ACTION ITEM> From the data that follows, print exactly the lines starting at the one containing "have heq : j" and ending at the one containing "obtain ⟨preSegs, last, hsegs, hrec, hnp⟩"; include both of them and nothing more.

PROVIDED DATA>
========

-- pv_equiv track=rewrite | github.com/tomerofek/sing_sync | backend/song_db_-_python_scripts/main.py | advance_letter_in_url
-- ===== SOURCE A (Python) =====
-- def advance_letter_in_url(url):
--     broken_url = url.split('%')
--     letter_to_advance = broken_url[len(broken_url) - 1]
--     hex_value = int(letter_to_advance, 16)
--     hex_value = hex_value + 1
--     number_as_string = format(hex_value, 'X')
--     broken_url[len(broken_url) - 1] = number_as_string
--     new_url = ""
--     for string in broken_url:
--         new_url = new_url + string + '%'
--     return new_url[:-1]
-- ===== SOURCE B (Python) =====
-- def advance_letter_in_url(url):
--     i = url.rfind('%')
--     return url[:i + 1] + format(int(url[i + 1:], 16) + 1, 'X')
-- ===== Notes on version B (the rewrite author's own statement) =====
-- stated objective: simpler
-- what changed: Instead of splitting the whole URL on every '%' into a list, rewriting its last element and re-joining with a loop plus a final strip, B locates only the last '%' with rfind and splices the incremented hex segment onto the untouched prefix in one expression.
import Mathlib
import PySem

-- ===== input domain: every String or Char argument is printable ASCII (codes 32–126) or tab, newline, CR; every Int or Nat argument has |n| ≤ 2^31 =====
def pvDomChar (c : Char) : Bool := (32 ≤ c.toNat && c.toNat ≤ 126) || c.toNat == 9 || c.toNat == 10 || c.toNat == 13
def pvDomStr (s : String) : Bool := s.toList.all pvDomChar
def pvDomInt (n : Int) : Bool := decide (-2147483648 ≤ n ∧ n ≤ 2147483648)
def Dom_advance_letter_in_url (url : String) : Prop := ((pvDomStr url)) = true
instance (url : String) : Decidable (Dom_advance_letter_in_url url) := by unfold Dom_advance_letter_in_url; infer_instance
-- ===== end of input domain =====

-- B is simpler: instead of splitting the whole URL on every '%', rewriting the last list
-- element and re-joining with a loop plus a final strip, B locates only the last '%' with
-- rfind and splices the incremented hex segment onto the untouched prefix in one expression.
-- Equivalence is proved on the return value; neither program mutates its argument.

-- shared helper: exact port of Python's format(v, 'X') (uppercase hex, '-' sign for negatives),
-- used by both ports because both Pythons call format(_, 'X')
def pyHexUpper (v : Int) : List Char :=
  if v < 0 then '-' :: (Nat.toDigits 16 v.natAbs).map PySem.Chars.upperChar
  else (Nat.toDigits 16 v.toNat).map PySem.Chars.upperChar

-- ===== PORT A =====
def advance_letter_in_url (url : String) : String :=
  let broken_url := PySem.Chars.splitOn url.toList ['%']
  match PySem.List.pyGet? broken_url (PySem.List.len broken_url - 1) with
  | none => ""   -- unreachable: split never returns an empty list
  | some letter_to_advance =>
    match PySem.Int.ofCharsBase? letter_to_advance 16 with
    | none => ""  -- int(_, 16) raises ValueError: excluded by Pre_
    | some hex_value =>
      let hex_value2 := hex_value + 1
      let number_as_string := pyHexUpper hex_value2
      let broken_url2 := broken_url.set (broken_url.length - 1) number_as_string
      let new_url := broken_url2.foldl (fun acc s => acc ++ s ++ ['%']) []
      String.ofList (PySem.Chars.slice new_url none (some (-1)))

-- ===== PORT B =====
def advance_letter_in_url_alt (url : String) : String :=
  let cs := url.toList
  let i := PySem.Chars.rfind cs ['%']
  match PySem.Int.ofCharsBase? (PySem.Chars.slice cs (some (i + 1)) none) 16 with
  | none => ""  -- int(_, 16) raises ValueError: excluded by Pre_
  | some v =>
    String.ofList (PySem.Chars.slice cs none (some (i + 1)) ++ pyHexUpper (v + 1))

-- ===== PRECONDITION & SPEC =====
-- Pre_ excludes exactly the inputs whose last '%'-segment is not a valid base-16 int literal,
-- on which Python A raises ValueError.
def Pre_advance_letter_in_url (url : String) : Prop :=
  (PySem.Int.ofCharsBase? ((url.toList.reverse.takeWhile (· != '%')).reverse) 16).isSome = true
instance (url : String) : Decidable (Pre_advance_letter_in_url url) := by
  unfold Pre_advance_letter_in_url; infer_instance

def pvWitness_advance_letter_in_url : String := "ab%1F"

def Spec_advance_letter_in_url (url : String) (out : String) : Prop := out = advance_letter_in_url_alt url
instance (url : String) (out : String) : Decidable (Spec_advance_letter_in_url url out) := by unfold Spec_advance_letter_in_url; infer_instance

-- ===== CLAIM (what is proved, stated in full; the proofs are below) =====
def Claim_equal_advance_letter_in_url : Prop := ∀ (url : String), Dom_advance_letter_in_url url → Pre_advance_letter_in_url url → Spec_advance_letter_in_url url (advance_letter_in_url url)

-- ===== LEMMAS AND PROOFS =====

-- reference recursion computing split('%') segments
def segs : List Char → List (List Char)
  | [] => [[]]
  | c :: rest =>
    if c = '%' then [] :: segs rest
    else match segs rest with
      | [] => [[c]]
      | s :: ss => (c :: s) :: ss

lemma segs_ne_nil (cs : List Char) : segs cs ≠ [] := by
  cases cs with
  | nil => simp [segs]
  | cons c rest =>
    simp only [segs]
    split <;> try simp
    split <;> simp

lemma splitOn_go_eq (fuel : Nat) : ∀ (l cur : List Char) (acc : List (List Char)),
    l.length ≤ fuel →
    PySem.Chars.splitOn.go ['%'] fuel l cur acc
      = acc.reverse ++ ((segs l).modifyHead (cur.reverse ++ ·)) := by
  induction fuel with
  | zero =>
    intro l cur acc h
    have : l = [] := by cases l <;> simp_all
    subst this
    simp [PySem.Chars.splitOn.go, segs]
  | succ fuel ih =>
    intro l cur acc h
    cases l with
    | nil => simp [PySem.Chars.splitOn.go, segs]
    | cons c rest =>
      rw [PySem.Chars.splitOn.go]
      by_cases hc : c = '%'
      · subst hc
        simp only [List.isPrefixOf, beq_self_eq_true, Bool.true_and]
        rw [show List.drop ['%'].length ('%' :: rest) = rest from rfl]
        rw [ih rest [] (cur.reverse :: acc) (by simpa using Nat.le_of_succ_le_succ h)]
        rcases hseg : segs rest with _ | ⟨s, ss⟩
        · exact absurd hseg (segs_ne_nil rest)
        · simp [segs, hseg]
      · have hpre : (['%'].isPrefixOf (c :: rest)) = false := by
          simp [List.isPrefixOf, Ne.symm hc]
        simp only [hpre, if_false, Bool.false_eq_true]
        rw [ih rest (c :: cur) acc (by simpa using Nat.le_of_succ_le_succ h)]
        rcases hseg : segs rest with _ | ⟨s, ss⟩
        · exact absurd hseg (segs_ne_nil rest)
        · simp [segs, hseg, hc]

lemma splitOn_eq_segs (cs : List Char) : PySem.Chars.splitOn cs ['%'] = segs cs := by
  rw [PySem.Chars.splitOn, splitOn_go_eq (cs.length + 1) cs [] [] (by omega)]
  rcases hseg : segs cs with _ | ⟨s, ss⟩
  · exact absurd hseg (segs_ne_nil cs)
  · simp

-- equation lemmas for segs
lemma segs_pct (rest : List Char) : segs ('%' :: rest) = [] :: segs rest := by
  simp [segs]

lemma segs_cons {c : Char} (rest : List Char) (hc : c ≠ '%') {s : List Char}
    {ss : List (List Char)} (h : segs rest = s :: ss) :
    segs (c :: rest) = (c :: s) :: ss := by
  simp [segs, hc, h]

-- structure of the segments: they reconstruct cs and the last one is '%'-free
lemma segs_spec (cs : List Char) :
    ∃ pre last, segs cs = pre ++ [last]
      ∧ pre.flatMap (fun s => s ++ ['%']) ++ last = cs
      ∧ '%' ∉ last := by
  induction cs with
  | nil => exact ⟨[], [], by simp [segs], by simp, by simp⟩
  | cons c rest ih =>
    obtain ⟨pre, last, h1, h2, h3⟩ := ih
    by_cases hc : c = '%'
    · subst hc
      refine ⟨[] :: pre, last, ?_, ?_, h3⟩
      · rw [segs_pct, h1]; rfl
      · simp [h2]
    · cases pre with
      | nil =>
        simp only [List.nil_append] at h1 h2
        refine ⟨[], c :: last, ?_, ?_, ?_⟩
        · rw [segs_cons rest hc h1]; rfl
        · simpa using h2
        · intro hm
          rcases List.mem_cons.mp hm with h4 | h4
          · exact hc h4.symm
          · exact h3 h4
      | cons p ps =>
        rw [List.cons_append] at h1
        refine ⟨(c :: p) :: ps, last, ?_, ?_, h3⟩
        · rw [segs_cons rest hc h1]; rfl
        · simp only [List.flatMap_cons, List.cons_append, List.append_assoc] at h2 ⊢
          rw [← h2]

-- the concatenation of all non-last segments (each with its '%') is empty or ends in '%'
lemma flatMap_pct_shape (l : List (List Char)) :
    l.flatMap (fun s => s ++ ['%']) = [] ∨ ∃ Q, l.flatMap (fun s => s ++ ['%']) = Q ++ ['%'] := by
  induction l with
  | nil => left; simp
  | cons x l ih =>
    right
    rcases ih with h | ⟨Q, hQ⟩
    · exact ⟨x, by simp [h]⟩
    · exact ⟨x ++ ['%'] ++ Q, by simp [hQ]⟩

lemma not_prefix_pct {xs : List Char} (h : '%' ∉ xs) : (['%'].isPrefixOf xs) = false := by
  cases xs with
  | nil => simp [List.isPrefixOf]
  | cons c t =>
    have hcne : c ≠ '%' := fun hc => h (hc ▸ List.mem_cons_self)
    simp [List.isPrefixOf, Ne.symm hcne]

lemma rfind_go_eq (P last : List Char) (hl : '%' ∉ last)
    (hp : P = [] ∨ ∃ Q, P = Q ++ ['%']) :
    ∀ j, P.length ≤ j + 1 →
      PySem.Chars.rfind.go (P ++ last) ['%'] j = (P.length : Int) - 1 := by
  intro j
  induction j with
  | zero =>
    intro h
    rw [PySem.Chars.rfind.go]
    rcases hp with rfl | ⟨Q, rfl⟩
    · simp [not_prefix_pct hl]
    · have : Q = [] := by
        simp only [List.length_append] at h
        simp only [List.length_cons, List.length_nil] at h
        have : Q.length = 0 := by omega
        exact List.eq_nil_of_length_eq_zero this
      subst this
      simp [List.isPrefixOf]
  | succ j ih =>
    intro h
    rw [PySem.Chars.rfind.go]
    by_cases hc : P.length = j + 2
    · rcases hp with rfl | ⟨Q, rfl⟩
      · simp at hc
      · have hQ : Q.length = j + 1 := by
          simp only [List.length_append, List.length_singleton] at hc; omega
        have hdrop : (Q ++ ['%'] ++ last).drop (j + 1) = '%' :: last := by
          rw [← hQ, List.append_assoc, List.drop_left]
          simp
        rw [hdrop]
        simp only [List.isPrefixOf, beq_self_eq_true, Bool.true_and,
          if_true]
        rw [hc]; push_cast; ring
    · have hle : P.length ≤ j + 1 := by omega
      have hdrop : (P ++ last).drop (j + 1) = last.drop (j + 1 - P.length) := by
        have heq : j + 1 = P.length + (j + 1 - P.length) := by omega
        rw [heq, List.drop_length_add_append]
        congr 1
        omega
      have hnp : '%' ∉ last.drop (j + 1 - P.length) := fun hm => hl (List.mem_of_mem_drop hm)
      rw [hdrop, not_prefix_pct hnp]
      simpa using ih hle

-- the central decomposition: url = P ++ last with '%'-free last, P empty or ending in '%',
-- and both ports return String.ofList (P ++ pyHexUpper (v + 1)) where v parses last
lemma main_eq (url : String) (h : Pre_advance_letter_in_url url) :
    advance_letter_in_url url = advance_letter_in_url_alt url := by
  obtain ⟨preSegs, last, hsegs, hrec, hnp⟩ := segs_spec url.toList
  set cs := url.toList with hcs
  set P := preSegs.flatMap (fun s => s ++ ['%']) with hP
  have hPne : P = [] ∨ ∃ Q, P = Q ++ ['%'] := flatMap_pct_shape _
  -- Pre_'s expression is exactly `last`
  have hpre_last : (cs.reverse.takeWhile (· != '%')).reverse = last := by
    have hall : ∀ a ∈ last.reverse, (a != '%') = true := by
      intro a ha
      have : a ∈ last := List.mem_reverse.mp ha
      simp only [bne_iff_ne, ne_eq]
      exact fun hc => hnp (hc ▸ this)
    calc (cs.reverse.takeWhile (· != '%')).reverse
        = ((last.reverse ++ P.reverse).takeWhile (· != '%')).reverse := by
          rw [← List.reverse_append, hrec]
      _ = (last.reverse ++ P.reverse.takeWhile (· != '%')).reverse := by
          rw [List.takeWhile_append_of_pos hall]
      _ = last := by
          rcases hPne with hP0 | ⟨Q, hQ⟩
          · rw [hP0]; simp
          · rw [hQ]; simp
  obtain ⟨v, hv⟩ : ∃ v, PySem.Int.ofCharsBase? last 16 = some v := by
    unfold Pre_advance_letter_in_url at h
    rw [← hcs, hpre_last] at h
    exact Option.isSome_iff_exists.mp h
  -- ===== evaluate port A =====
  have hA : advance_letter_in_url url = String.ofList (P ++ pyHexUpper (v + 1)) := by
    unfold advance_letter_in_url
    rw [← hcs, splitOn_eq_segs, hsegs]
    have hidx : PySem.List.len (preSegs ++ [last]) - 1 = ((preSegs.length : Nat) : Int) := by
      simp only [PySem.List.len_eq, List.length_append, List.length_cons, List.length_nil]
      push_cast; ring
    have key : PySem.List.pyGet? (preSegs ++ [last]) (PySem.List.len (preSegs ++ [last]) - 1)
        = some last := by
      rw [hidx]; exact PySem.List.pyGet?_append_length preSegs [] last
    simp only [key, hv]
    have hidx2 : (preSegs ++ [last]).length - 1 = preSegs.length := by simp
    rw [hidx2, List.set_append_right _ _ (by omega)]
    simp only [Nat.sub_self, List.set_cons_zero]
    have hfold : (preSegs ++ [pyHexUpper (v + 1)]).foldl
        (fun acc s => acc ++ s ++ ['%']) []
        = (preSegs ++ [pyHexUpper (v + 1)]).flatMap (fun s => s ++ ['%']) := by
      rw [List.flatMap_eq_foldl]
      simp only [List.append_assoc]
    rw [hfold]
    simp only [List.flatMap_append, List.flatMap_cons, List.flatMap_nil, List.append_nil, ← hP]
    rw [PySem.Chars.slice_eq_listSlice, PySem.List.slice_to_neg_one]
    rw [show P ++ (pyHexUpper (v + 1) ++ ['%']) = (P ++ pyHexUpper (v + 1)) ++ ['%'] by simp,
      List.dropLast_concat]
  -- ===== evaluate port B =====
  have hB : advance_letter_in_url_alt url = String.ofList (P ++ pyHexUpper (v + 1)) := by
    unfold advance_letter_in_url_alt
    rw [← hcs]
    have hrfind : PySem.Chars.rfind cs ['%'] = (P.length : Int) - 1 := by
      rw [PySem.Chars.rfind]
      conv_lhs => rw [← hrec]
      rw [rfind_go_eq P last hnp hPne (P ++ last).length (by simp only [List.length_append]; omega)]
    have h1 : (P.length : Int) - 1 + 1 = ((P.length : Nat) : Int) := by ring
    have hdrop : PySem.Chars.slice cs (some ((P.length : Nat) : Int)) none = last := by
      rw [PySem.Chars.slice_eq_listSlice, PySem.List.slice_from_natCast, ← hrec,
        List.drop_left]
    have htake : PySem.Chars.slice cs none (some ((P.length : Nat) : Int)) = P := by
      rw [PySem.Chars.slice_eq_listSlice, PySem.List.slice_to_natCast, ← hrec,
        List.take_left]
    simp only [hrfind, h1, hdrop, hv, htake]
  rw [hA, hB]

-- ===== VERDICT (by name: the statement is the Claim_ definition above) =====
theorem advance_letter_in_url_spec : Claim_equal_advance_letter_in_url := by
  intro url _ hpre
  unfold Spec_advance_letter_in_url
  exact main_eq url hpre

========

ANSWER BOX>
        have heq : j + 1 = P.length + (j + 1 - P.length) := by omega
        rw [heq, List.drop_length_add_append]
        congr 1
        omega
      have hnp : '%' ∉ last.drop (j + 1 - P.length) := fun hm => hl (List.mem_of_mem_drop hm)
      rw [hdrop, not_prefix_pct hnp]
      simpa using ih hle

-- the central decomposition: url = P ++ last with '%'-free last, P empty or ending in '%',
-- and both ports return String.ofList (P ++ pyHexUpper (v + 1)) where v parses last
lemma main_eq (url : String) (h : Pre_advance_letter_in_url url) :
    advance_letter_in_url url = advance_letter_in_url_alt url := by
  obtain ⟨preSegs, last, hsegs, hrec, hnp⟩ := segs_spec url.toList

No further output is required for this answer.